● EXERCISE DIRECTIONS
The lines from the top of the records below through the one containing "intermediate_operands[-1] = product" are to be transcribed exactly, and nothing else is to be added.

● Stored items
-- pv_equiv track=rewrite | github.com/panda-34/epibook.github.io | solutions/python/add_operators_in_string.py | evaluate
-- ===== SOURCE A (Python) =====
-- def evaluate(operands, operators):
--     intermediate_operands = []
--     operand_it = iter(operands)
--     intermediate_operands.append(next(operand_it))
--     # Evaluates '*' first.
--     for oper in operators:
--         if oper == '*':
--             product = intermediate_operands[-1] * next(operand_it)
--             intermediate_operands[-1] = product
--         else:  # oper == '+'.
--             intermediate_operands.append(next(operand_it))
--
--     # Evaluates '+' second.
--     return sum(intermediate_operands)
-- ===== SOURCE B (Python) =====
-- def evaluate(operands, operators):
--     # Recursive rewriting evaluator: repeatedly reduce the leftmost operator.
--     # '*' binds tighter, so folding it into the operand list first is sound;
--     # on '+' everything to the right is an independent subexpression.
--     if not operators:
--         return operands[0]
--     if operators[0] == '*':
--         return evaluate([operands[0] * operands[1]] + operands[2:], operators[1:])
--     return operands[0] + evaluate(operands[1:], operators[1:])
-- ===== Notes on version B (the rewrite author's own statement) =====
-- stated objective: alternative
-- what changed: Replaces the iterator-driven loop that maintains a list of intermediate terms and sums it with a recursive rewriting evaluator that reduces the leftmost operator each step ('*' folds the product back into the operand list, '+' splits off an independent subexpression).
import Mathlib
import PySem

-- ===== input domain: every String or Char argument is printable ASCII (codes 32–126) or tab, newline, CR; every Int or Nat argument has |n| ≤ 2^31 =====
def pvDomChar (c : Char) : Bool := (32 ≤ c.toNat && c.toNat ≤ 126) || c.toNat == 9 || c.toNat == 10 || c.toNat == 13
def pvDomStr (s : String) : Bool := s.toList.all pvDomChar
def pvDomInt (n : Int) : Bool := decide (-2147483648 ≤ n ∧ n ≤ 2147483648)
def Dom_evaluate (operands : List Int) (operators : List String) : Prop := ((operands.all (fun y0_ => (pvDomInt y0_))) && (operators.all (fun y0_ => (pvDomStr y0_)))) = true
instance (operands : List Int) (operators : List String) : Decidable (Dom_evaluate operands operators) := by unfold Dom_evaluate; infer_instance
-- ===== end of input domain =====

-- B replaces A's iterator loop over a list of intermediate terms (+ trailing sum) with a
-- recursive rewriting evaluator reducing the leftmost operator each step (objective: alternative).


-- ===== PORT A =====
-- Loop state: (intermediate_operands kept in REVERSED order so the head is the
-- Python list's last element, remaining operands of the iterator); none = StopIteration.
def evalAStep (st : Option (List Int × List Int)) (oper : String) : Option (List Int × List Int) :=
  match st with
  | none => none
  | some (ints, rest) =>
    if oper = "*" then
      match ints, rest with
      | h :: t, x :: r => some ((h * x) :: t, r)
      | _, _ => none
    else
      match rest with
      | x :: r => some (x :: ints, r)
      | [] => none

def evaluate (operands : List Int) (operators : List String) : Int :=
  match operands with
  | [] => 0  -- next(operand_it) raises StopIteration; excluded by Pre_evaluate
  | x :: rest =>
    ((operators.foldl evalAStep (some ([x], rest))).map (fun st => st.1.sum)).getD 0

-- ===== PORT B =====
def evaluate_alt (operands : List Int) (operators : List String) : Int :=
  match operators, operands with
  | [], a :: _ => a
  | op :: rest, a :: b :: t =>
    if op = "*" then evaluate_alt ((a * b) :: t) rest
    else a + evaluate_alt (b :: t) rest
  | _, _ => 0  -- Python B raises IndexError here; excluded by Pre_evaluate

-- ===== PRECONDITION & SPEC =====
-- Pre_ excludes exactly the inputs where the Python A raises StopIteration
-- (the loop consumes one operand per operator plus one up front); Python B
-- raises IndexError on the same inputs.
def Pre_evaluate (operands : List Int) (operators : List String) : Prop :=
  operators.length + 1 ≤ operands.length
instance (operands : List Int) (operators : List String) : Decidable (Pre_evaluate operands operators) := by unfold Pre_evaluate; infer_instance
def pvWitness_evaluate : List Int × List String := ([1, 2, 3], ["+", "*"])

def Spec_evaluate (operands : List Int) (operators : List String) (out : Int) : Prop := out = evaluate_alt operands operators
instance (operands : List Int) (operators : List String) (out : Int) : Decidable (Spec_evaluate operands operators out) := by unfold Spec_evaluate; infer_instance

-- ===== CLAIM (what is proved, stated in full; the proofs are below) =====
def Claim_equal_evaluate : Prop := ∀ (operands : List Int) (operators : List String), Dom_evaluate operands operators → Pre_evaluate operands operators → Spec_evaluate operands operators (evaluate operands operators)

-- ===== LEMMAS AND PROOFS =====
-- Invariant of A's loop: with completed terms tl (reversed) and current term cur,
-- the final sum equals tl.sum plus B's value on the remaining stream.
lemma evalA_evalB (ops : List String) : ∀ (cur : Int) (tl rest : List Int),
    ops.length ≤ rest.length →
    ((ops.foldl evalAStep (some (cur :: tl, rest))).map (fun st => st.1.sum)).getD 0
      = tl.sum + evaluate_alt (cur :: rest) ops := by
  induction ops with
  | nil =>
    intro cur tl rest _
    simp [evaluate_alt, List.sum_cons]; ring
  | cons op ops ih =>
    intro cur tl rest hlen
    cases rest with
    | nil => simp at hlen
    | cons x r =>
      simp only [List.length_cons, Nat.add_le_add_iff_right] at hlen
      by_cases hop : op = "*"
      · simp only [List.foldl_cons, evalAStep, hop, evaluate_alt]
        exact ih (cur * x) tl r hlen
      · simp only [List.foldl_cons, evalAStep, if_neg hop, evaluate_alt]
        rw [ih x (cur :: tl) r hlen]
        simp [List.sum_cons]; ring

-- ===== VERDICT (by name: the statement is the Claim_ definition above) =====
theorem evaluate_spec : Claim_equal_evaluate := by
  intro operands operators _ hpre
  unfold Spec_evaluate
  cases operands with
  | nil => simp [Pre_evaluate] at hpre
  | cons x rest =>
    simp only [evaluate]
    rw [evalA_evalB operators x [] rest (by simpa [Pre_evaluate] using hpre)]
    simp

● TASK ANSWER
-- pv_equiv track=rewrite | github.com/panda-34/epibook.github.io | solutions/python/add_operators_in_string.py | evaluate
-- ===== SOURCE A (Python) =====
-- def evaluate(operands, operators):
--     intermediate_operands = []
--     operand_it = iter(operands)
--     intermediate_operands.append(next(operand_it))
--     # Evaluates '*' first.
--     for oper in operators:
--         if oper == '*':
--             product = intermediate_operands[-1] * next(operand_it)
--             intermediate_operands[-1] = product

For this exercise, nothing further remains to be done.